George Burnett resigned as President of the University of Phoenix after the U.S. Department of Education opened an investigation on his prior job management at another for-profit institution, Westwood College. USA Today broke the news last week. Westwood College, a for-profit college that closed in 2016, faced tension with regulators over deceptive advertising among other concerns.

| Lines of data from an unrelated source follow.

-- pv_equiv track=rewrite | github.com/Quikks1lver/advent-of-code | 2023/day04.py | part2
-- ===== SOURCE A (Python) =====
-- from typing import List, Tuple, Set
--
-- def part2(input: List[Tuple[Set[int], Set[int]]]) -> int:
--    numCards = [1 for _ in range(len(input))]
--
--    for index, (winningNums, numbersYouHave) in enumerate(input):
--       addedCards = len(winningNums.intersection(numbersYouHave))
--       multiplier = numCards[index]
--
--       for i in range(index + 1, index + addedCards + 1, 1):
--          numCards[i] += multiplier
--
--    return sum(numCards)
-- ===== SOURCE B (Python) =====
-- from typing import List, Tuple, Set
--
-- def part2(input: List[Tuple[Set[int], Set[int]]]) -> int:
--    n = len(input)
--    total = [0] * n
--    for i in range(n - 1, -1, -1):
--       winningNums, numbersYouHave = input[i]
--       m = len(winningNums.intersection(numbersYouHave))
--       t = 1
--       for j in range(i + 1, i + m + 1):
--          t += total[j]
--       total[i] = t
--    return sum(total)
-- ===== Notes on version B (the rewrite author's own statement) =====
-- stated objective: alternative
-- what changed: Replaces the forward copy-propagation over a numCards array (each card adds its accumulated multiplier to the next m counters) by a backward dynamic program computing total cards spawned per card (total[i] = 1 + sum of total[i+1..i+m]) and summing it.
import Mathlib
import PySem

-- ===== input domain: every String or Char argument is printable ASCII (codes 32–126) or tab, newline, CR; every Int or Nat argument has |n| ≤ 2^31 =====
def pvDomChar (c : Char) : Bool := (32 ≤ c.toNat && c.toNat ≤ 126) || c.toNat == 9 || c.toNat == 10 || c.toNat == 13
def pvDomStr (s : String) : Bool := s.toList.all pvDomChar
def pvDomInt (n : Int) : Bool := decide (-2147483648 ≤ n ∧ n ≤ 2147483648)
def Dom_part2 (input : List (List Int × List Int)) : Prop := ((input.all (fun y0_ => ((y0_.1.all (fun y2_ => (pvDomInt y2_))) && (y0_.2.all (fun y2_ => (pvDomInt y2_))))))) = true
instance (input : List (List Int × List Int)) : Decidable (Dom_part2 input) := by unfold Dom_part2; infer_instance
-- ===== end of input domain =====

-- B replaces A's forward copy-propagation (each card adds its accumulated multiplier to the next
-- m counters) by a backward dynamic program: total[i] = 1 + sum of total[i+1..i+m], answer = sum(total).

-- ===== PORT A =====
def part2 (input : List (List Int × List Int)) : Int :=
  let numCards : List Int := (List.range input.length).map (fun _ => (1 : Int))
  let final := (PySem.List.enumerate input 0).foldl (fun nc p =>
    let addedCards : Int := ((PySem.Set.inter p.2.1 p.2.2).length : Int)
    let multiplier : Int := PySem.List.pyGetD nc p.1 0
    (PySem.List.pyRange (p.1 + 1) (p.1 + addedCards + 1) 1).foldl
      (fun nc2 i => PySem.List.pySetD nc2 i (PySem.List.pyGetD nc2 i 0 + multiplier)) nc) numCards
  final.sum

-- ===== PORT B =====
def part2_alt (input : List (List Int × List Int)) : Int :=
  let n : Int := PySem.List.len input
  let total0 : List Int := List.replicate input.length (0 : Int)
  let total := (PySem.List.pyRange (n - 1) (-1) (-1)).foldl (fun tot i =>
    let p := PySem.List.pyGetD input i ([], [])
    let m : Int := ((PySem.Set.inter p.1 p.2).length : Int)
    let t : Int := (PySem.List.pyRange (i + 1) (i + m + 1) 1).foldl
      (fun t j => t + PySem.List.pyGetD tot j 0) 1
    PySem.List.pySetD tot i t) total0
  total.sum

-- ===== PRECONDITION & SPEC =====
-- number of matches of one card (size of the set intersection)
def mCount (p : List Int × List Int) : Nat := (PySem.Set.inter p.1 p.2).length

-- Pre_ excludes exactly the inputs where some card's match count reaches past the last card,
-- on which Python A raises IndexError (and B raises IndexError too).
def Pre_part2 (input : List (List Int × List Int)) : Prop :=
  ∀ k, (h : k < input.length) → (mCount input[k] = 0 ∨ k + mCount input[k] < input.length)
instance (input : List (List Int × List Int)) : Decidable (Pre_part2 input) := by
  unfold Pre_part2; infer_instance

def pvWitness_part2 : (List (List Int × List Int)) :=
  [([1, 2], [2, 3]), ([5], [6]), ([], [7])]

def Spec_part2 (input : List (List Int × List Int)) (out : Int) : Prop := out = part2_alt input
instance (input : List (List Int × List Int)) (out : Int) : Decidable (Spec_part2 input out) := by unfold Spec_part2; infer_instance

-- ===== CLAIM (what is proved, stated in full; the proofs are below) =====
def Claim_equal_part2 : Prop := ∀ (input : List (List Int × List Int)), Dom_part2 input → Pre_part2 input → Spec_part2 input (part2 input)

-- ===== LEMMAS AND PROOFS =====

-- match count of card k (0 when k is out of range)
def mC (input : List (List Int × List Int)) (k : Nat) : Nat := mCount (input.getD k ([], []))

-- the body of A's outer loop, named for the proofs
def stepA (nc : List Int) (p : Int × (List Int × List Int)) : List Int :=
  let addedCards : Int := ((PySem.Set.inter p.2.1 p.2.2).length : Int)
  let multiplier : Int := PySem.List.pyGetD nc p.1 0
  (PySem.List.pyRange (p.1 + 1) (p.1 + addedCards + 1) 1).foldl
    (fun nc2 i => PySem.List.pySetD nc2 i (PySem.List.pyGetD nc2 i 0 + multiplier)) nc

-- the body of B's outer loop, named for the proofs
def stepB (input : List (List Int × List Int)) (tot : List Int) (i : Int) : List Int :=
  let p := PySem.List.pyGetD input i ([], [])
  let m : Int := ((PySem.Set.inter p.1 p.2).length : Int)
  let t : Int := (PySem.List.pyRange (i + 1) (i + m + 1) 1).foldl
    (fun t j => t + PySem.List.pyGetD tot j 0) 1
  PySem.List.pySetD tot i t

-- B's finished total array
def altTotal (input : List (List Int × List Int)) : List Int :=
  (PySem.List.pyRange ((PySem.List.len input) - 1) (-1) (-1)).foldl (stepB input)
    (List.replicate input.length (0 : Int))

lemma part2_eq (input : List (List Int × List Int)) :
    part2 input = ((PySem.List.enumerate input 0).foldl stepA
      ((List.range input.length).map (fun _ => (1 : Int)))).sum := rfl

lemma part2_alt_eq (input : List (List Int × List Int)) :
    part2_alt input = (altTotal input).sum := rfl

lemma sum_map_range (f : Nat → Int) (n : Nat) :
    ((List.range n).map f).sum = ∑ i ∈ Finset.range n, f i := by
  induction n with
  | zero => simp
  | succ n ih => simp [List.range_succ, Finset.sum_range_succ, ih]

-- sum of a list as a sum of its getD values
lemma sum_eq_sum_getD (l : List Int) :
    l.sum = ∑ i ∈ Finset.range l.length, l.getD i 0 := by
  induction l with
  | nil => simp
  | cons x xs ih =>
    simp [Finset.sum_range_succ', ih, add_comm]

-- sum over a unit-step int range of getD values, as a Finset sum
lemma sum_map_pyRange_getD (tot : List Int) (a b : Nat) :
    ((PySem.List.pyRange (a : Int) (b : Int) 1).map
      (fun j => PySem.List.pyGetD tot j 0)).sum
      = ∑ l ∈ Finset.Ico a b, tot.getD l 0 := by
  rw [PySem.List.pyRange_one, Finset.sum_Ico_eq_sum_range]
  have h : (↑b - ↑a : Int).toNat = b - a := by omega
  rw [h, List.map_map, ← sum_map_range (fun k => tot.getD (a + k) 0) (b - a)]
  congr 1
  apply List.map_congr_left
  intro k _
  simp only [Function.comp]
  have : ((a : Int) + (k : Int)) = ((a + k : Nat) : Int) := by push_cast; ring
  rw [this, PySem.List.pyGetD_natCast]

-- A's inner loop preserves the length of the counter array
lemma innerA_length (mult : Int) :
    ∀ (ran : List Int) (r : List Int), ((ran.foldl
      (fun nc2 i => PySem.List.pySetD nc2 i (PySem.List.pyGetD nc2 i 0 + mult)) r)).length
      = r.length := by
  intro ran
  induction ran with
  | nil => intro r; rfl
  | cons x xs ih => intro r; simp [List.foldl_cons, ih, PySem.List.length_pySetD]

The U.S. Department of Education has already canceled $130 million in student loan debt in connection to claims from students who attended Westwood in Westminster, Colorado. "He has stepped down as president and board member of the university, effective June 1, 2022," confirmed a Phoenix spokeswoman, Andrea Smiley. "Because Mr. Burnett believes this request could take some time to address, and not wanting to distract from the university’s mission of providing career-relevant higher education to working adults," she added. George Burnett was appointed head of the University of Phoenix in February 2022. The department requests included questions about how long Burnett worked at the college and its parent company, Alta Colleges, and his role in the school's advertisements, recruitment strategies, and job placement reports. Chris Lynne, the university's chief financial officer, will serve as interim president. The University of Phoenix is one of the nation’s largest for-profit providers of online college education. It has 75,000 students, and it received about $930 million in federal money meant for student financial aid in the fiscal year 2020-2021.
Clearlake Capital VC-backed Cornerstone OnDemand, Inc. announced that it completed the acquisition of EdCast in May. The former CEO of EdCast, Karl Mehta, was appointed to lead the new EdCast business unit within Cornerstone. Another consequence of the integration is that now, Cornerstone is offering the EdCast platform to its customers through the website. On AWS Marketplace the brand integration is still pending and only EdCast features its platform. The EO Santa Monica, California-based Cornerstone, Himanshu Palsule, said that "combined with the EdCast team, the company is fast-tracking our commitment to platform-agnostic innovation." The company said that "it will roadmap a single-user experience for customers across people growth and development, providing tighter data connectivity, deepened skills intelligence, and a single pane of insight and analytics across the entire Cornerstone portfolio." Organizations will be able to bring their own external LMS, content, performance, recruiting, and HRIS solutions.